Both knobs can be set from the shell before starting Python:

export RAYON_NUM_THREADS=8
export IMCOMBINERS_PARALLEL_THRESHOLD=4096
export IMCOMBINERS_1D_MINMAX_PARALLEL_THRESHOLD=1000000
python your_pipeline.py

They can also be set from Python before heavy imc work:

import imcombiners as imc

imc.set_rayon_num_threads(8)
imc.set_parallel_threshold(4096)
imc.set_minmax_1d_parallel_threshold(1_000_000)
print(
    imc.get_rayon_num_threads(),
    imc.get_parallel_threshold(),
    imc.get_minmax_1d_parallel_threshold(),
)

For a stack shaped (N, H, W), the threshold is compared with H * W; for arbitrary N-D stacks, it is compared with np.prod(stack.shape[1:]). For min_1d and max_1d, the 1-D min/max threshold is compared with values.size.

Thread Benchmark Script

benchmark_threads.py measures both the serial path and a range of Rayon thread counts in fresh subprocesses, so every candidate gets a clean thread pool. By default it runs sigclip_median on both (5, 512, 512) and (31, 512, 512) stacks and reports separate recommendations:

uv run python benchmarks/benchmark_threads.py

The reported values are a starting point for the measured workload, not a package-wide optimum.
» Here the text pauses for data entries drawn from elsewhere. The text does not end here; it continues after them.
-- ===== VERDICT (by name: the statement is the Claim_ definition above) =====
theorem read_braced_py_spec : Claim_unchanged_read_braced_py := by
  intro text o _ hD
  by_cases hg : o < 0 ∨ ((text.toList).length : Int) ≤ o ∨ PySem.List.pyGetD text.toList o ' ' ≠ '{'
  · unfold read_braced_py read_braced_py_alt
    rw [if_pos hg, if_pos hg]
  · rw [alt_eq_finish text o hg]
    unfold read_braced_py
    rw [if_neg hg]
    push Not at hg
    obtain ⟨h0, h1, h2⟩ := hg
    have ho0 : 0 ≤ o := by omega
    have hlt : o.toNat < text.toList.length := by omega
    have hgetn : text.toList.getD o.toNat ' ' = '{' := by
      rw [show o = ((o.toNat : Nat) : Int) by omega, PySem.List.pyGetD_natCast] at h2
      exact h2
    rw [LA text.toList (o.toNat + 1) text.toList.length o.toNat 0 (by omega),
      LB text.toList (text.toList.length + 1) (o.toNat + 1) (by omega)]
    congr 1
    rw [ff_skip text.toList _ o.toNat (by simp [opener_not_close text.toList o.toNat hgetn])]
    by_cases hesc : pvEsc text.toList o.toNat = true
    · -- escaped opener, outside D_: every unescaped close after it keeps the balance positive,
      -- so neither first-hit exists
      have hstep : pvStep text.toList o.toNat = 0 := by
        unfold pvStep pvUOpen pvUClose
        rw [hesc]
        simp
      have hslash : text.toList.getD (o.toNat - 1) ' ' = '\\' := by
        unfold pvEsc at hesc
        simp only [Bool.and_eq_true, beq_iff_eq, decide_eq_true_eq] at hesc
        exact hesc.2
      have hpos : 0 < o.toNat := by
        unfold pvEsc at hesc
        simp only [Bool.and_eq_true, decide_eq_true_eq] at hesc
        exact hesc.1
      have hnoj : ∀ j, j < text.toList.length → o.toNat < j → pvUClose text.toList j = true →
          0 < pvBal text.toList (o.toNat + 1) (j + 1) := by
        intro j hj1 hj2 hj3
        by_contra hb
        exact hD ⟨ho0, by exact_mod_cast h1, hgetn, hpos, hslash, j, hj1, hj2, hj3, by omega⟩
      have hAnone : ff text.toList
          (fun k => pvUClose text.toList k && ((0 : Int) + pvBal text.toList o.toNat (k + 1) == 0))
          (o.toNat + 1) = none := by
        apply ff_none_of
        intro m hm hmn
        by_cases hcm : pvUClose text.toList m = true
        · have h3 := hnoj m hmn (by omega) hcm
          have hb : pvBal text.toList o.toNat (m + 1) =
              pvStep text.toList o.toNat + pvBal text.toList (o.toNat + 1) (m + 1) := by
            rw [pvBal_split text.toList o.toNat (o.toNat + 1) (m + 1) (by omega) (by omega), pvBal_one]
          simp only [hcm, Bool.true_and, hb, hstep, beq_eq_false_iff_ne, ne_eq]
          omega
        · simp [hcm]
      have hBnone : ff text.toList
          (fun k => pvUClose text.toList k && (pvBal text.toList (o.toNat + 1) (k + 1) == -1))
          (o.toNat + 1) = none := by
        apply ff_none_of
        intro m hm hmn
        by_cases hcm : pvUClose text.toList m = true
        · have h3 := hnoj m hmn (by omega) hcm
          simp only [hcm, Bool.true_and, beq_eq_false_iff_ne, ne_eq]
          omega
        · simp [hcm]
      rw [hAnone, hBnone]
    · -- unescaped opener: A's depth-1 scan from o+1 is exactly B's find-close from o+1
      have hopen : pvUOpen text.toList o.toNat = true := by
        unfold pvUOpen
        rw [hgetn]
        simp only [Bool.not_eq_true] at hesc
        simp [hesc]
      have hstep : pvStep text.toList o.toNat = 1 := by
        unfold pvStep
        rw [if_pos hopen]
      apply ff_congr
      intro m hm hmn
      show (pvUClose text.toList m && ((0 : Int) + pvBal text.toList o.toNat (m + 1) == 0)) =
        (pvUClose text.toList m && (pvBal text.toList (o.toNat + 1) (m + 1) == -1))
      have hb : pvBal text.toList o.toNat (m + 1) =
          pvStep text.toList o.toNat + pvBal text.toList (o.toNat + 1) (m + 1) := by
        rw [pvBal_split text.toList o.toNat (o.toNat + 1) (m + 1) (by omega) (by omega), pvBal_one]
      rw [hb, hstep]
      congr 1
      rw [Bool.eq_iff_iff]
      simp only [beq_iff_eq]
      omega
-- pv_equiv track=rewrite | github.com/whitem4rk/2023-algorithm-study | LEVEL 2/block.py | solution
-- ===== SOURCE A (Python) =====
-- from collections import deque
--
-- def solution(m, n, board):
--     answer = 0
--     # 터졌을때 col 기준으로 나머지가 내려가기 떄문에 row, col을 바꿔준다.
--     colrow_board = deque(map(deque, zip(*board)))
--
--     while True:
--         del_point = set()
--         # 4칸씩 체크하면서 터트릴것이 있다면 set에 넣기
--         for i in range(0, n-1):
--             for j in range(0, m-1):
--                 cur = colrow_board[i][j]
--                 if cur != 'X' and cur == colrow_board[i][j+1] and cur == colrow_board[i+1][j] and cur == colrow_board[i+1][j+1]:
--                     del_point.add((i,j))
--                     del_point.add((i,j+1))
--                     del_point.add((i+1,j))
--                     del_point.add((i+1,j+1))
--         # 위에 위치하는것부터 터트려야하므로 정렬
--         del_point = sorted(del_point,key=lambda x: (x[1],x[0]))
--
--         # 만약 지울것이 없다면
--         if len(del_point) == 0:
--             break
--
--         # 터트린후에 X로 배열 맨 앞에 넣어주기
--         for point in del_point:
--             row, col = point
--             del colrow_board[row][col]
--             answer += 1
--             colrow_board[row].appendleft('X')
--
--     return answer
-- ===== SOURCE B (Python) =====
-- def solution(m, n, board):
--     answer = 0
--     cols = [list(c) for c in zip(*board)]
--
--     def square(a, b):
--         ch = cols[a][b]
--         return ch != 'X' and ch == cols[a][b + 1] == cols[a + 1][b] == cols[a + 1][b + 1]
--
--     def hit(a, b):
--         # is the cell (column a, row b) part of some matched 2x2 square?
--         return any(square(x, y)
--                    for x in (a - 1, a) if 0 <= x < n - 1
--                    for y in (b - 1, b) if 0 <= y < m - 1)
--
--     while True:
--         removed = [[b for b in range(m) if hit(a, b)] for a in range(n)]
--         k = sum(len(dead) for dead in removed)
--         if k == 0:
--             return answer
--         answer += k
--         new_cols = []
--         for a, col in enumerate(cols):
--             dead = removed[a] if a < n else []
--             keep = [ch for b, ch in enumerate(col) if b not in dead]
--             new_cols.append(['X'] * len(dead) + keep)
--         cols = new_cols
-- ===== Notes on version B (the rewrite author's own statement) =====
-- stated objective: alternative
-- what changed: Replaces A's anchor-marking (a set of the four points of every matched square, sorted by (col,row) and collapsed by sequential deque del+appendleft) with a per-cell classification: each cell asks 'am I inside some matched 2x2 square?', the dead cells of each column are listed, counted with one sum, and every column is rebuilt in one batch ('X'-padding ++ survivors) with no set, no sort and no in-place mutation.
import Mathlib
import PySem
To tune for your own shape or operation:

uv run python benchmarks/benchmark_threads.py \
  --op median --dtype float32 --n 31 --height 1024 --width 1024

Pass multiple --n values to cover several stack sizes in one run:

uv run python benchmarks/benchmark_threads.py --n 5 31 63
Note

Default thread-count candidates. On machines with <= 32 logical CPUs the script tests every parallel thread count: 2, 3, …, os.cpu_count(). A dedicated serial baseline run covers the non-Rayon case, so single-thread Rayon is only tested if you pass it explicitly with --threads.

On machines with > 32 logical CPUs, os.cpu_count() may not match your scheduler allocation. Pass --threads with explicit candidates, for example based on SLURM_CPUS_PER_TASK, or --force-test to get the sparse {2, 4, 8, ..., ncpu} list anyway.

Note

The benchmark forces IMCOMBINERS_PARALLEL_THRESHOLD=1 for every parallel candidate so Rayon is exercised regardless of image size. This avoids a small image silently running the serial path at every thread count. The forced value is a measurement tool, not a production recommendation.

More threads does not always mean faster. Repeated runs can recommend different near-best values because timing varies with operation, dtype, number of images, output shape, CPU allocation, memory bandwidth, and machine load. For example, on an MBP 14” [2024, macOS 26.4.1, M4Pro(8P+4E/G20c/N16c/48G)], RAYON_NUM_THREADS=6 was optimal for n=5 while RAYON_NUM_THREADS=12 was optimal for n=31, and both changed by about two threads after the machine load shifted. The tuner treats median times within --tie-tolerance of the fastest as near-ties and recommends the lower thread count. For a more stable estimate, increase --repeats and --warmups:

uv run python benchmarks/benchmark_threads.py --repeats 15 --warmups 3

If your pipeline also calls threaded NumPy/BLAS code, consider pinning OPENBLAS_NUM_THREADS, OMP_NUM_THREADS, MKL_NUM_THREADS, and VECLIB_MAXIMUM_THREADS to 1 while benchmarking to avoid measuring nested oversubscription.